[Start of Attachment]
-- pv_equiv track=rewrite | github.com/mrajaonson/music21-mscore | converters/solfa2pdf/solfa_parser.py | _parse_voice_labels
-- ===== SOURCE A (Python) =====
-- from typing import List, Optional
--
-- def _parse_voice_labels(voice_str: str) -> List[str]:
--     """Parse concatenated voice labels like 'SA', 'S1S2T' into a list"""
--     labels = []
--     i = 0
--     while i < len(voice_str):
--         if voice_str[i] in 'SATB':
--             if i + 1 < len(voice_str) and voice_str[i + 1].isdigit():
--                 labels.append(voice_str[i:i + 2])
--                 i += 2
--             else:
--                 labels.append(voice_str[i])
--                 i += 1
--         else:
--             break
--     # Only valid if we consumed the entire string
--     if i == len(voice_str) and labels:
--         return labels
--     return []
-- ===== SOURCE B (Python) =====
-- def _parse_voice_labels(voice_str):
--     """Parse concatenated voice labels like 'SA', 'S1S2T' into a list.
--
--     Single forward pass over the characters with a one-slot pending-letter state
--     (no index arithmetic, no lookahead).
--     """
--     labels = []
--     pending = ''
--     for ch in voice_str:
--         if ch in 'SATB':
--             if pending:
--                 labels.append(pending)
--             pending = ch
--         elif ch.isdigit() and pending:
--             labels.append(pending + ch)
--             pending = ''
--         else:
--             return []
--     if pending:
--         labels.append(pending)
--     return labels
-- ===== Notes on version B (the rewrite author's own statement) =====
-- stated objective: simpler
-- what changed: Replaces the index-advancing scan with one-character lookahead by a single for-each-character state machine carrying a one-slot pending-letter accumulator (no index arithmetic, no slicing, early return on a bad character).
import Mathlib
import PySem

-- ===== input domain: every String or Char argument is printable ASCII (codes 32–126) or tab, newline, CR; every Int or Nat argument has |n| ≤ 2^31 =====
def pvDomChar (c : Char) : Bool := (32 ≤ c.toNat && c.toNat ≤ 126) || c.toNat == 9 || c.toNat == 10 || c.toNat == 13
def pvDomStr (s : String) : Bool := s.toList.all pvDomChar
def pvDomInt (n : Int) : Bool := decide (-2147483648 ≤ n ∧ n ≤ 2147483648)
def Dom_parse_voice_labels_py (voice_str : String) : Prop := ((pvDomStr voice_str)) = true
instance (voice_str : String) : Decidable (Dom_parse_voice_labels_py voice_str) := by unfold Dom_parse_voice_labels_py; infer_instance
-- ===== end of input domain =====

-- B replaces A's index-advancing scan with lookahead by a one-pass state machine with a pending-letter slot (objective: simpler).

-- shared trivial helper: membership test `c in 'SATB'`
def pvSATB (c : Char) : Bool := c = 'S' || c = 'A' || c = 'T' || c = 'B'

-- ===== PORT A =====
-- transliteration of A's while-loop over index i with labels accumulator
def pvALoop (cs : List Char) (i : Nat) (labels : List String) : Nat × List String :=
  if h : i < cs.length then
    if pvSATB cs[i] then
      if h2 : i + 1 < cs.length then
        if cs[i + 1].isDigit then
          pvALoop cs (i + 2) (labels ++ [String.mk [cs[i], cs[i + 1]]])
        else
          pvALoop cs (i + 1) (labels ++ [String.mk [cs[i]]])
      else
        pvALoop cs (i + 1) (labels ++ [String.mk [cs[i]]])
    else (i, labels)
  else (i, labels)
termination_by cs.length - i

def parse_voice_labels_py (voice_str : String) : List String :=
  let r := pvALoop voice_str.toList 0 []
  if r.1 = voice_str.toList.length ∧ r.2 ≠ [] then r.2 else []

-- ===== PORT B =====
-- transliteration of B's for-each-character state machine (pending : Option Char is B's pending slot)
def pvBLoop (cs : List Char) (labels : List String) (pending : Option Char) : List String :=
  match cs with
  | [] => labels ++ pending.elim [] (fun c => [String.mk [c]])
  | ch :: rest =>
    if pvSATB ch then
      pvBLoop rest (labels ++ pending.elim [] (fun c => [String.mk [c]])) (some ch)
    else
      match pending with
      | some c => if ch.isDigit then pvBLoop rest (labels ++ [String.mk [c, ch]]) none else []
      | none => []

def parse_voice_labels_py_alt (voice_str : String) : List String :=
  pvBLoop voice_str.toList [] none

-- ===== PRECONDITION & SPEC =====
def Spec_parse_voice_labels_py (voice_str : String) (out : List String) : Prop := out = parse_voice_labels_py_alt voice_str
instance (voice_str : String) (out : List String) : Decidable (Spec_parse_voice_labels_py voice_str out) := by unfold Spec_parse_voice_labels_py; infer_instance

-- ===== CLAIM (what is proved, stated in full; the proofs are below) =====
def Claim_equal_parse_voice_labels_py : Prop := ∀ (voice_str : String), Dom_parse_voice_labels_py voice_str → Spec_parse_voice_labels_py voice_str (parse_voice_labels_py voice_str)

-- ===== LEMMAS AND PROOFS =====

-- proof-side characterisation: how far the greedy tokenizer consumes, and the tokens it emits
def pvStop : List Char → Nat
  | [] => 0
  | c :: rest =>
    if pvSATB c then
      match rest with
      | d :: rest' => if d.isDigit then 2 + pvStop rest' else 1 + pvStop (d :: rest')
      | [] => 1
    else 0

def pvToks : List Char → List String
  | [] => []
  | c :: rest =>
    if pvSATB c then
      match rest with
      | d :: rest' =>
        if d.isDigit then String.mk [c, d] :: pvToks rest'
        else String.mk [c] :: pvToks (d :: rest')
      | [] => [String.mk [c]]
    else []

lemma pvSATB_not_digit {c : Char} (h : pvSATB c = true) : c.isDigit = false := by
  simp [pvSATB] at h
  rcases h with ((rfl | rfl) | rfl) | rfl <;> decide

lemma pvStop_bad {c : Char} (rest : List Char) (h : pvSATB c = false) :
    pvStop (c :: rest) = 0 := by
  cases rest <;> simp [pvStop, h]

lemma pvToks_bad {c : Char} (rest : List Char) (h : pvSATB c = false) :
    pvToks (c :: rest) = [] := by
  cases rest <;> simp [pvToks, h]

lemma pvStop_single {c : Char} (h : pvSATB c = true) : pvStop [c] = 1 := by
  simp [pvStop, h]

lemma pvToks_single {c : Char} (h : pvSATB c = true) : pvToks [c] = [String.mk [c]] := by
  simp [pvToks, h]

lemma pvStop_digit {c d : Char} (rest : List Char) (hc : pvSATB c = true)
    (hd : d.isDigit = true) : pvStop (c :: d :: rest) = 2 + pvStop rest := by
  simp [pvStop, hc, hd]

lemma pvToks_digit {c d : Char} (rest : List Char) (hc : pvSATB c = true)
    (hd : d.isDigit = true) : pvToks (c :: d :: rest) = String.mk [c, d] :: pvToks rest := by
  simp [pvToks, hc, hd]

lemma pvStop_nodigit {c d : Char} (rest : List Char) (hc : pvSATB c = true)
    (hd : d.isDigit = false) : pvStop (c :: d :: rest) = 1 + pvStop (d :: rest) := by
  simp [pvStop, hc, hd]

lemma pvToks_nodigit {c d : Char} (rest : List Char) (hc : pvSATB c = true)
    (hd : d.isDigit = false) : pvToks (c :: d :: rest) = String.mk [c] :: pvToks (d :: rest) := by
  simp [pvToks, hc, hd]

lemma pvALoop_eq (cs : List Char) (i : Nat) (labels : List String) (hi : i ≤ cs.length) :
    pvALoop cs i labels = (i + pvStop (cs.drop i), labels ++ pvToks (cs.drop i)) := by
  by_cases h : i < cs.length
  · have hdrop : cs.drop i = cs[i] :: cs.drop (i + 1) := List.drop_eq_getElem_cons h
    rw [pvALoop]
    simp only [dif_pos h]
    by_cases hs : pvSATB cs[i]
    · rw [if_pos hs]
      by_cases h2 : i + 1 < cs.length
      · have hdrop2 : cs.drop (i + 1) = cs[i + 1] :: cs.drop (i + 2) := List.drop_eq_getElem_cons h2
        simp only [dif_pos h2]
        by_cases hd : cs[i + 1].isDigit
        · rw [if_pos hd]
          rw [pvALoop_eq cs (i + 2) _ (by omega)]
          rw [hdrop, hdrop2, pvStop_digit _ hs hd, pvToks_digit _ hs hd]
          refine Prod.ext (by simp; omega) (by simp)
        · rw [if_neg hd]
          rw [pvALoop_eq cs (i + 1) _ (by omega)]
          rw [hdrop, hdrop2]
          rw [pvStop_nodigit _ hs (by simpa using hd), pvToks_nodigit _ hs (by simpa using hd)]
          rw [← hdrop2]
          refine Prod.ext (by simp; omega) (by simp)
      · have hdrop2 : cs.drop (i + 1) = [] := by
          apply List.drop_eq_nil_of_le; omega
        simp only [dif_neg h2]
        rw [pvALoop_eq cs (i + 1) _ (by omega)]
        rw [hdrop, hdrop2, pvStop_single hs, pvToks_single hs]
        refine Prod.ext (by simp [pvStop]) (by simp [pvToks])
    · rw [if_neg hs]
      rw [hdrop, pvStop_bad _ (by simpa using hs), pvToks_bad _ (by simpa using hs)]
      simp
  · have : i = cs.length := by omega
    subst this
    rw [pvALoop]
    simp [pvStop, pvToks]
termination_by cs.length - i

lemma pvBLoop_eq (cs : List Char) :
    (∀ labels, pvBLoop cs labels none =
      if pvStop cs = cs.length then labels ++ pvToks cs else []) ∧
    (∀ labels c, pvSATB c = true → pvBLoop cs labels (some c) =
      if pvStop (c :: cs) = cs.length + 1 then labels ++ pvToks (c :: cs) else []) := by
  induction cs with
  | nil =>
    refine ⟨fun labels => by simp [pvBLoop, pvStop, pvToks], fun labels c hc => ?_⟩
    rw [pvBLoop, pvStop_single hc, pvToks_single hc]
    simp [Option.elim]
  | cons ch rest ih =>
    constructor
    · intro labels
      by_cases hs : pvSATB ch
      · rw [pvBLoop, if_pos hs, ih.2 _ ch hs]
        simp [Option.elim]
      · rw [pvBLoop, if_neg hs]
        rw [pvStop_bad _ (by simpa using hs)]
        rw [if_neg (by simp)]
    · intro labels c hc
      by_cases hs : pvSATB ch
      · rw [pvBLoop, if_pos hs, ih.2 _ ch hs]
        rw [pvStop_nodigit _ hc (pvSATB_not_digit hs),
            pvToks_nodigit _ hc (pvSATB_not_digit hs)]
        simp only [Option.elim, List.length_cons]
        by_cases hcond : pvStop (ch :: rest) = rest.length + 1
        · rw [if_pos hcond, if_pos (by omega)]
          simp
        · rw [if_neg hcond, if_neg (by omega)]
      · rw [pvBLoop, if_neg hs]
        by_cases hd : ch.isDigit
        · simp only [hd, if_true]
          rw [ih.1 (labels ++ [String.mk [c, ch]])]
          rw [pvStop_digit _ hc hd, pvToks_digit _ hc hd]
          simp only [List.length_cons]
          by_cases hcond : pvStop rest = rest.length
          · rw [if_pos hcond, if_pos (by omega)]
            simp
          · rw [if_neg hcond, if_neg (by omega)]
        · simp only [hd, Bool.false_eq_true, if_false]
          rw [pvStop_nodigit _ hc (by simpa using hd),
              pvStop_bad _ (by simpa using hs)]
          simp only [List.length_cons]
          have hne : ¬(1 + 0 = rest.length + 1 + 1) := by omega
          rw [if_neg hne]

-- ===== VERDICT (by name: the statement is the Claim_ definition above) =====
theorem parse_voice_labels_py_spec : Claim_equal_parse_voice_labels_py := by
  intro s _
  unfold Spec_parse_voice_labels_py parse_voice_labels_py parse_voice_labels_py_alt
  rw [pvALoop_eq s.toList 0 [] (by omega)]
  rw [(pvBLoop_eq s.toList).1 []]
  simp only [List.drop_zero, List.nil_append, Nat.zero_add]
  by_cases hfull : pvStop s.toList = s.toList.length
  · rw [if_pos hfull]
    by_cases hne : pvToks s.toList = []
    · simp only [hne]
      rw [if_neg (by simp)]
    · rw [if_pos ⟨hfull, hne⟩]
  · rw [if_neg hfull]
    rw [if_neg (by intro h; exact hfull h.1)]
[End of Attachment]
• _TASK DETAILS_: Which lines in the records above hold the string "pvDomChar"? Copy each of them.

• _FINISHED TASK_:
def pvDomChar (c : Char) : Bool := (32 ≤ c.toNat && c.toNat ≤ 126) || c.toNat == 9 || c.toNat == 10 || c.toNat == 13
def pvDomStr (s : String) : Bool := s.toList.all pvDomChar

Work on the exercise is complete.